Your instructions: Please return the lines below verbatim, beginning at the one that has "cp rest ih =>" and stopping after the one that has "obtain ⟨h1, h2, _⟩ := hpre", and add no other lines.

Records shown:
--- START ---
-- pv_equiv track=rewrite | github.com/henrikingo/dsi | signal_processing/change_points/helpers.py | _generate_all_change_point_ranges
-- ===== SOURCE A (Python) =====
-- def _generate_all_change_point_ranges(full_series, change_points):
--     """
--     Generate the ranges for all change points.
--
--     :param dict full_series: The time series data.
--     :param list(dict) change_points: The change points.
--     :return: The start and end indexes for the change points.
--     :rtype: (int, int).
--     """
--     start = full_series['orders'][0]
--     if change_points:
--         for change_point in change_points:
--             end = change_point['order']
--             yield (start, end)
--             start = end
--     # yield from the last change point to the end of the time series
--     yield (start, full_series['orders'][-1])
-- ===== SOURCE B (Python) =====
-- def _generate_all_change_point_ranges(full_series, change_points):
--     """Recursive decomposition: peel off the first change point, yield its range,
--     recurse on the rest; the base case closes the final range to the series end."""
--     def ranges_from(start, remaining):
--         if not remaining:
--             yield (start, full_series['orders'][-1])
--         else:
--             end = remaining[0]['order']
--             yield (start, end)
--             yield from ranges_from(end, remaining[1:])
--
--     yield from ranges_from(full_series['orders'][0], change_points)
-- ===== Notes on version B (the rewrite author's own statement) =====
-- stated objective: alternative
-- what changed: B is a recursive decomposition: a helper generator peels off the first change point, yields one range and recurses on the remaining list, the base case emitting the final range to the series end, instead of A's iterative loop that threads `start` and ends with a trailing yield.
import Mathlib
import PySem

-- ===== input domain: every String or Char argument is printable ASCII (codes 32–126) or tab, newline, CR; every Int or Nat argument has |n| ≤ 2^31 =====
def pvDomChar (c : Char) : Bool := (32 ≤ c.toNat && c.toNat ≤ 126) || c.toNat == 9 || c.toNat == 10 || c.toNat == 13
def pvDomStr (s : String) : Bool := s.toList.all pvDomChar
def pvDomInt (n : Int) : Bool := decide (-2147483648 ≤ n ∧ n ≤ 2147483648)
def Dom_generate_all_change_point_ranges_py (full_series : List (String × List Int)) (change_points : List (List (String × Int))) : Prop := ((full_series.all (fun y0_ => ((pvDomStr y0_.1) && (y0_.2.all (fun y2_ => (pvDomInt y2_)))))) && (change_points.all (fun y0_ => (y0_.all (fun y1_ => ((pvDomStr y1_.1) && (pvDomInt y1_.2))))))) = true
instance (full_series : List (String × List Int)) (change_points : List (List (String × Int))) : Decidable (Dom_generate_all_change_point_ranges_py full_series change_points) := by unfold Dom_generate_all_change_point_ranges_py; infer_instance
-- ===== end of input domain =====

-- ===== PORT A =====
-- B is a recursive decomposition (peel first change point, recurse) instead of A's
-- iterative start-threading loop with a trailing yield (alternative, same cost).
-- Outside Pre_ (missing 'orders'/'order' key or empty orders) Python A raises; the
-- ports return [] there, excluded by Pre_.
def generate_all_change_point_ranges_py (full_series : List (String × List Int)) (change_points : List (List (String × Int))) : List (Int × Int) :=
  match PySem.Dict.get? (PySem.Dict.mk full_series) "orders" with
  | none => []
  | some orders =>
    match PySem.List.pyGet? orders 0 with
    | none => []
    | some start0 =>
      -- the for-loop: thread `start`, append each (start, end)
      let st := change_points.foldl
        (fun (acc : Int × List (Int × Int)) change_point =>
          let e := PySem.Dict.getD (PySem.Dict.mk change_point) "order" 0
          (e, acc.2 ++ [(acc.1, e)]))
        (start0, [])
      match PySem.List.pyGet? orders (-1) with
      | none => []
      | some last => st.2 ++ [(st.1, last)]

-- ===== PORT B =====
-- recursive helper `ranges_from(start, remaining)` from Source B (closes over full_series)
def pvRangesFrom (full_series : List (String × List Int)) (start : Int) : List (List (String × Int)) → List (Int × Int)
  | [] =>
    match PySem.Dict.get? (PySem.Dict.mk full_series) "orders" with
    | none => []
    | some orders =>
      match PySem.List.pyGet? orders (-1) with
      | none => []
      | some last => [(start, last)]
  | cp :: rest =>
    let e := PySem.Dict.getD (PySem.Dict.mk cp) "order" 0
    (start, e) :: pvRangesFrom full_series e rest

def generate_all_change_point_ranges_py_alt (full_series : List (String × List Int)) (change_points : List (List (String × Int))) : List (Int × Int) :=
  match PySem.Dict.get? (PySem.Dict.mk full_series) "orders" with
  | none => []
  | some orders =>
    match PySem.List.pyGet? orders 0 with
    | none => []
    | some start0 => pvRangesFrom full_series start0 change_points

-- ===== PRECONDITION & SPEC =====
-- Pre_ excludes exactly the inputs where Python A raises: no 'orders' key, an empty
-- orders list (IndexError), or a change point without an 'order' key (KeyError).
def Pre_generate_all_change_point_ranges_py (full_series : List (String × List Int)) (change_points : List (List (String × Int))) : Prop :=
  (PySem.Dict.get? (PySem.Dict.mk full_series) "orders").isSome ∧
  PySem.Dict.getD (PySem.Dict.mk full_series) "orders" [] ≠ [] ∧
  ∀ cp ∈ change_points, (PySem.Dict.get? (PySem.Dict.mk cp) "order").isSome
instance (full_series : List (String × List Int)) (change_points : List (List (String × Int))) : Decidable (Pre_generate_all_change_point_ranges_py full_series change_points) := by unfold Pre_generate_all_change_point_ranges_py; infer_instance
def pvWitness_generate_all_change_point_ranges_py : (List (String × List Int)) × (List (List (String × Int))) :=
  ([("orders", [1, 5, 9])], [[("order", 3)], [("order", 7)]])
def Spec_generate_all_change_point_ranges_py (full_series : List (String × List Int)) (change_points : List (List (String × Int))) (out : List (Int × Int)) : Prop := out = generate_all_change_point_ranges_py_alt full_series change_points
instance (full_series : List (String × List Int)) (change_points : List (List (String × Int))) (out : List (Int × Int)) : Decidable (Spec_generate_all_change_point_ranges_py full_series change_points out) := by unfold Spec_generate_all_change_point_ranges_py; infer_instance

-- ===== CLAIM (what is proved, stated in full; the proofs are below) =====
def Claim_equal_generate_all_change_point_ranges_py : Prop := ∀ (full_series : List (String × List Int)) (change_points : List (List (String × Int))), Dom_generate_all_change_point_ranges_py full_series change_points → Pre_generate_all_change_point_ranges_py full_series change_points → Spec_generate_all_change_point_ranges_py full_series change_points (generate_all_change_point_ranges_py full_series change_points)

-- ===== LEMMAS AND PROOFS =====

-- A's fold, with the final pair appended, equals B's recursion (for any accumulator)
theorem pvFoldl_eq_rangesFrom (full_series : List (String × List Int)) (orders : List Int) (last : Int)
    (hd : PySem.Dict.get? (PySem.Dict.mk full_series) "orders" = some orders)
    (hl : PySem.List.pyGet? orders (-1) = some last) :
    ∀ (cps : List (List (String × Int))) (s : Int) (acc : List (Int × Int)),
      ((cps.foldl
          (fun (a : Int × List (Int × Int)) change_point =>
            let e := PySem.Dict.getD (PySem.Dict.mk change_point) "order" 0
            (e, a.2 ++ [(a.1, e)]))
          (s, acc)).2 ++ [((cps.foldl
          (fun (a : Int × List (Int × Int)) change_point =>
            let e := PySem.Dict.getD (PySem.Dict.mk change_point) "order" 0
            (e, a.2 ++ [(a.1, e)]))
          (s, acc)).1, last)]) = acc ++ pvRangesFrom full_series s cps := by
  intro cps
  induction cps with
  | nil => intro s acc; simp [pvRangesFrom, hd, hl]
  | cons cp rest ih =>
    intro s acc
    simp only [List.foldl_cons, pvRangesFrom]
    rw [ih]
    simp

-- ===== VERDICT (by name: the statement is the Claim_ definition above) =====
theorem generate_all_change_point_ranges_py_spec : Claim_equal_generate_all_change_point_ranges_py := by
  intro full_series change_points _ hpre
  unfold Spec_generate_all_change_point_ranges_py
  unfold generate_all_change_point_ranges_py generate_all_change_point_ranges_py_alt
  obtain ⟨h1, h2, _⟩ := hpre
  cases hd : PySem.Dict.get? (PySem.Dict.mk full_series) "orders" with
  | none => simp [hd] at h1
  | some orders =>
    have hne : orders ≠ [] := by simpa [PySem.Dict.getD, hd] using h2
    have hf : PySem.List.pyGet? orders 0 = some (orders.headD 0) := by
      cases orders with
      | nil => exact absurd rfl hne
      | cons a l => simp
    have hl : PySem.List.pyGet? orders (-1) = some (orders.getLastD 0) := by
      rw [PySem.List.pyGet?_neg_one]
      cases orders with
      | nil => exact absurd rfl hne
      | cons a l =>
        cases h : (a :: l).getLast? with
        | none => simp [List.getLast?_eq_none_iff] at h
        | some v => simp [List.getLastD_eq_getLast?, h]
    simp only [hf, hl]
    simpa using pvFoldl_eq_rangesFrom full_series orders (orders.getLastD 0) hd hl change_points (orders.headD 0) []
--- END ---
--- START ---
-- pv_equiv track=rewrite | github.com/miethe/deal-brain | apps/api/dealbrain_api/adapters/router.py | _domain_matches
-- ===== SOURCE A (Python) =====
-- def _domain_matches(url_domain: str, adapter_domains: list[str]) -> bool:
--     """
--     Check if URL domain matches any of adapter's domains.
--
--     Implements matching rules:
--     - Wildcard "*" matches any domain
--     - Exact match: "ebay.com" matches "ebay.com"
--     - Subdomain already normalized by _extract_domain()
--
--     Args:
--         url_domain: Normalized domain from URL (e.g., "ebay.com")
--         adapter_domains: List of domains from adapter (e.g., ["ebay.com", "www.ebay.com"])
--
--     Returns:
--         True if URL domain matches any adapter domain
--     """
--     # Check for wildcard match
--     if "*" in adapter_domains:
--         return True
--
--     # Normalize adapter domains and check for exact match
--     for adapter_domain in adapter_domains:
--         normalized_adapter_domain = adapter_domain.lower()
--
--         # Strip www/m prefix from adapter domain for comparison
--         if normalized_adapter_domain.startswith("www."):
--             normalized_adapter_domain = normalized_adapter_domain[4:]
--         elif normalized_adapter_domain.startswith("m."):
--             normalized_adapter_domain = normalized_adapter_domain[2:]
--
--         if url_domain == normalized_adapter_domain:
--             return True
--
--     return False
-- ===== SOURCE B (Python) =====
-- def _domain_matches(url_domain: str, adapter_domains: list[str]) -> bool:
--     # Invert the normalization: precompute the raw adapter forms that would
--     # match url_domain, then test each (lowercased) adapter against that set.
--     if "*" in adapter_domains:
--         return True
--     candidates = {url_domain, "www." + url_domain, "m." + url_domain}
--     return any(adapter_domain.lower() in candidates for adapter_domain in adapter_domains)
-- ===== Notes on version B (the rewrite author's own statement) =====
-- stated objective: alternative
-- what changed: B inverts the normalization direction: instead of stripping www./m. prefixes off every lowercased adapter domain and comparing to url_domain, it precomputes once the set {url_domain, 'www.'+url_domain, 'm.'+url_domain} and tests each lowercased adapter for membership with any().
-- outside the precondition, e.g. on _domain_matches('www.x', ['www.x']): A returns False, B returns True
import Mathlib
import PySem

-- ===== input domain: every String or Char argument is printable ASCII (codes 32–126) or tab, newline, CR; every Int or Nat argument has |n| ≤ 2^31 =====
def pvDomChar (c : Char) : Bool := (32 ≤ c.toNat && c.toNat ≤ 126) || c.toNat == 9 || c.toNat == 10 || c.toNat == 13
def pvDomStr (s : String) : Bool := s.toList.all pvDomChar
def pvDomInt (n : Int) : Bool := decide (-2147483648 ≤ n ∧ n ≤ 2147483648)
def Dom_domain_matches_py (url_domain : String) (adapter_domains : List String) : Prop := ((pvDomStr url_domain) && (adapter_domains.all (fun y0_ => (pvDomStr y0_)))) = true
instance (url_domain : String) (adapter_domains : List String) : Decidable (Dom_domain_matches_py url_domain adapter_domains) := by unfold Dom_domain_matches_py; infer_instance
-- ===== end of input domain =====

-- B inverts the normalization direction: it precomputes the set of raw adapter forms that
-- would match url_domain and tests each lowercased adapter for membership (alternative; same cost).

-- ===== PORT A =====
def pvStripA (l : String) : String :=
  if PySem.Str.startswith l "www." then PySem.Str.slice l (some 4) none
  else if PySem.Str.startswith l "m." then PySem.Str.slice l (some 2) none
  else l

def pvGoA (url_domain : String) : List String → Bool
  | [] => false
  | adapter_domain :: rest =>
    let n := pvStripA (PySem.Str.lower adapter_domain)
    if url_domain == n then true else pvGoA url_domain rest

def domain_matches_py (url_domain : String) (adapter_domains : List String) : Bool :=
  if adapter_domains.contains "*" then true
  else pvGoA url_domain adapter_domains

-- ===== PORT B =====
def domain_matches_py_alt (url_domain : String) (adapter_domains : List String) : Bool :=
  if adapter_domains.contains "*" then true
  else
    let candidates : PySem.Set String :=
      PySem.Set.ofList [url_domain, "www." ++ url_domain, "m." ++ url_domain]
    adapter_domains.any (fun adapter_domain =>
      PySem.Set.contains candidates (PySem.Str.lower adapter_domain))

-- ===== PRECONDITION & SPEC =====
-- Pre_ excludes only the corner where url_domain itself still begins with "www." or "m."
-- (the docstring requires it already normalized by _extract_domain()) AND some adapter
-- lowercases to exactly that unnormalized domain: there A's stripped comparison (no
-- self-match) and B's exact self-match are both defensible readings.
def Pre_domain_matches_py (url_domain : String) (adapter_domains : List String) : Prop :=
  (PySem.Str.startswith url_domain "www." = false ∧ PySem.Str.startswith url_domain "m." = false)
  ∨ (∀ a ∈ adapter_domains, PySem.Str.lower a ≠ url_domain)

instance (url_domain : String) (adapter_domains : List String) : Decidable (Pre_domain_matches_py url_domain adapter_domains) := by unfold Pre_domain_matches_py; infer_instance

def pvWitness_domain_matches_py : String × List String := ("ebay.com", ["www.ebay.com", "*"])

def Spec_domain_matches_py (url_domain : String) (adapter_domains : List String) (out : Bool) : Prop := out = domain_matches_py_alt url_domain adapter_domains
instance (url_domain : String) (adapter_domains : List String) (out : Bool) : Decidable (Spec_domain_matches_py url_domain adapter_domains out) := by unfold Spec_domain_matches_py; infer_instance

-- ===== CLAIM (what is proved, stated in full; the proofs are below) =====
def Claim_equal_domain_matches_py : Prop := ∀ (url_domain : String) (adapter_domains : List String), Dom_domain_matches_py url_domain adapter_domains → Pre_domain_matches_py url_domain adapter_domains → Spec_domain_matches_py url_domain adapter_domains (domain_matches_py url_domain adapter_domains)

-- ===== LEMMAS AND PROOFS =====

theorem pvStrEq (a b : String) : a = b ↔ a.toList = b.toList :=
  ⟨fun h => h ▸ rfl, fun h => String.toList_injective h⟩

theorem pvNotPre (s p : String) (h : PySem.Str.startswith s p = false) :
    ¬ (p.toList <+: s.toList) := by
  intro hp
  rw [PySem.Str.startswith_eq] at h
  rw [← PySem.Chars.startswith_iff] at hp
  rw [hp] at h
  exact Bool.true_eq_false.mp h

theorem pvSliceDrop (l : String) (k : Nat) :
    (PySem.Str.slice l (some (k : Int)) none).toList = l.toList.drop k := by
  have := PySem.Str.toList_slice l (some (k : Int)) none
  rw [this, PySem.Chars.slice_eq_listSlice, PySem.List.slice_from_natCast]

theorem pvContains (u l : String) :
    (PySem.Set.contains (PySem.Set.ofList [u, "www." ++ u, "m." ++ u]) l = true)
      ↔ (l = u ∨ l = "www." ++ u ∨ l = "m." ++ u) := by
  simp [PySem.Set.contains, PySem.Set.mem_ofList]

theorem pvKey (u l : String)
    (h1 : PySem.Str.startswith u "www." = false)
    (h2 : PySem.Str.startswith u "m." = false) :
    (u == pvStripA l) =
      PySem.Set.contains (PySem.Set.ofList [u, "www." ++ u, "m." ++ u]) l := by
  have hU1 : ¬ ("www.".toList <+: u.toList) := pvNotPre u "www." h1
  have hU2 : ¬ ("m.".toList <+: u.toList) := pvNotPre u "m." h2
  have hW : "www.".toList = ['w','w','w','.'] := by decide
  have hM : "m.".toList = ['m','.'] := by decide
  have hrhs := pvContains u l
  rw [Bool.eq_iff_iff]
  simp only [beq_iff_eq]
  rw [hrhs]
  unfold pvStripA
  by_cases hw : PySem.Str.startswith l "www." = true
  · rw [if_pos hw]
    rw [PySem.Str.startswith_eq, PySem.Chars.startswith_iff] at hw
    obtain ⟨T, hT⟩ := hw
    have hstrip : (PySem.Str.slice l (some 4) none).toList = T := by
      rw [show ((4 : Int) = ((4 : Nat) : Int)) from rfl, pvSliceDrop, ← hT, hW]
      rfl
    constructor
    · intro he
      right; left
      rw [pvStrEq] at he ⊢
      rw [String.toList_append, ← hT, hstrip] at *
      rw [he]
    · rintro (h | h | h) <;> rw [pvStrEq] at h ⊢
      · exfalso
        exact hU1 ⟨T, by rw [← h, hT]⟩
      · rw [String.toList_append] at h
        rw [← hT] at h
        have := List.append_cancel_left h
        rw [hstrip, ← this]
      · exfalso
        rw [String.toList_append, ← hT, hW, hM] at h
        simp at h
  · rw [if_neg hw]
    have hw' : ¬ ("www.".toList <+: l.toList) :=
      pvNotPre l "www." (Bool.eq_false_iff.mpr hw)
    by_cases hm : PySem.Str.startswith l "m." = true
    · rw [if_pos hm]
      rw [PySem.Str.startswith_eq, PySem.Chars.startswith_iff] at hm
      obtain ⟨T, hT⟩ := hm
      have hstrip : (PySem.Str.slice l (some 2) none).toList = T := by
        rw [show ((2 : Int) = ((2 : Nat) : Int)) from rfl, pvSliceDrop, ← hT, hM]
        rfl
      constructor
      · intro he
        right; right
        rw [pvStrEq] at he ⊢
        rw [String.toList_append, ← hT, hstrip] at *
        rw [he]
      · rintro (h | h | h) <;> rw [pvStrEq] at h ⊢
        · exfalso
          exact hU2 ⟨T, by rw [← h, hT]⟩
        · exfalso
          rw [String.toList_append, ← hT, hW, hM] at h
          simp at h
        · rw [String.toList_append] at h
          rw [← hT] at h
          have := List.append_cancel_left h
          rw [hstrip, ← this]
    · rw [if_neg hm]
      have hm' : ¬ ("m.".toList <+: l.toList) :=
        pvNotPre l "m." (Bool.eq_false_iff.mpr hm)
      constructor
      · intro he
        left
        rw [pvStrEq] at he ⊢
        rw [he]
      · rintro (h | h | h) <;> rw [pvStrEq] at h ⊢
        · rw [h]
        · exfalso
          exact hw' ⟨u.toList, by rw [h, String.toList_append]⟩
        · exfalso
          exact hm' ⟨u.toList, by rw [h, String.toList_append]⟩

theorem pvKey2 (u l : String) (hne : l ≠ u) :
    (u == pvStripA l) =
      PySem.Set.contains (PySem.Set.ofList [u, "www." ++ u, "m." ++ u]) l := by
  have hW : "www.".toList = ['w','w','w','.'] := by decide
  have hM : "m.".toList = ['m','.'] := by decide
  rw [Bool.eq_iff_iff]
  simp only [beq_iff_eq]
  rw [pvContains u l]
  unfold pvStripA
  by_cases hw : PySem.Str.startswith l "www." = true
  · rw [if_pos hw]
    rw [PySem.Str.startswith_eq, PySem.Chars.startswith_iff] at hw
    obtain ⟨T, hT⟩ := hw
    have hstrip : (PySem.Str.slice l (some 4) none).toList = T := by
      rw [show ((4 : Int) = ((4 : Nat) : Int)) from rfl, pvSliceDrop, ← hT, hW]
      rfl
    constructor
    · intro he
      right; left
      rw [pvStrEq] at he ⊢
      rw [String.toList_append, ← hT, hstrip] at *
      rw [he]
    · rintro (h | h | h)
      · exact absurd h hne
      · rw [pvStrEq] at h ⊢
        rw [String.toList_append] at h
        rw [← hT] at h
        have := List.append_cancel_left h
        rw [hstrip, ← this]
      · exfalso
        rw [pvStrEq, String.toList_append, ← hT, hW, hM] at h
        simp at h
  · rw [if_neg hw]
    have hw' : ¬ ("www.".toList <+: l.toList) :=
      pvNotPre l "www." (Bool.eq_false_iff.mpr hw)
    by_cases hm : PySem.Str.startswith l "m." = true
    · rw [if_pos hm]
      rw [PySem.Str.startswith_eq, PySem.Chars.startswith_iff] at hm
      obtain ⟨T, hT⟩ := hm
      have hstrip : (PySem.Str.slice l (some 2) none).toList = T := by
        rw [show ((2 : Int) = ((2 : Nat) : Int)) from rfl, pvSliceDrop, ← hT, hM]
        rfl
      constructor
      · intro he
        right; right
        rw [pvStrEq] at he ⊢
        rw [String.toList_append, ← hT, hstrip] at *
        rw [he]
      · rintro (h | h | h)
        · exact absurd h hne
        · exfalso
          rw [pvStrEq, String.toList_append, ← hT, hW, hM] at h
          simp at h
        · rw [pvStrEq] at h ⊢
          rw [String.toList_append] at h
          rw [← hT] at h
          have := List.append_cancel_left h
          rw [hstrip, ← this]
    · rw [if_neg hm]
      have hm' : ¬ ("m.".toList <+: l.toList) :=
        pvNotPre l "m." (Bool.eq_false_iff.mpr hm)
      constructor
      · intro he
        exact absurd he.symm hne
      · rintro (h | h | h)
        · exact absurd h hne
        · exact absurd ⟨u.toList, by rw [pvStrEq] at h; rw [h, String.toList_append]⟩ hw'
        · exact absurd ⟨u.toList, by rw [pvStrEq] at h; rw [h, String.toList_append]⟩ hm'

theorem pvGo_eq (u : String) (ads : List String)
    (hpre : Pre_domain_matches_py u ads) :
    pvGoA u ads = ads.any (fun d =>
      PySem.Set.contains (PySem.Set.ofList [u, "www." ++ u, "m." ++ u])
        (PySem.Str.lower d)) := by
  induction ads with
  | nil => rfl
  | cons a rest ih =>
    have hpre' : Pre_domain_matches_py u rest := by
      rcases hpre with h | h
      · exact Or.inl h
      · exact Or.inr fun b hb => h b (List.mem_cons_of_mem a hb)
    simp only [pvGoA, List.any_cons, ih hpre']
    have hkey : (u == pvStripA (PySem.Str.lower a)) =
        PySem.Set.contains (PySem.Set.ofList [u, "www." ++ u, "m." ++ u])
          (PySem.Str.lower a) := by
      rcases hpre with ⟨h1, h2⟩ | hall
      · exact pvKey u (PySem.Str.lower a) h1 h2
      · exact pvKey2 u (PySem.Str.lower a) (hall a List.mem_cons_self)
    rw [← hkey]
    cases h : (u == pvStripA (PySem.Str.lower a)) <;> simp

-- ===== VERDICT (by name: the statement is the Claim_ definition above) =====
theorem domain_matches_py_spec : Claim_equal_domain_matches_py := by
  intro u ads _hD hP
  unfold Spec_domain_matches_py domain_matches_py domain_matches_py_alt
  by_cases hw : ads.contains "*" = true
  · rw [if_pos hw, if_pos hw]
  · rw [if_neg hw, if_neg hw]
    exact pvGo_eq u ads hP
--- END ---
Result of the task:
  | cons cp rest ih =>
    intro s acc
    simp only [List.foldl_cons, pvRangesFrom]
    rw [ih]
    simp

-- ===== VERDICT (by name: the statement is the Claim_ definition above) =====
theorem generate_all_change_point_ranges_py_spec : Claim_equal_generate_all_change_point_ranges_py := by
  intro full_series change_points _ hpre
  unfold Spec_generate_all_change_point_ranges_py
  unfold generate_all_change_point_ranges_py generate_all_change_point_ranges_py_alt
  obtain ⟨h1, h2, _⟩ := hpre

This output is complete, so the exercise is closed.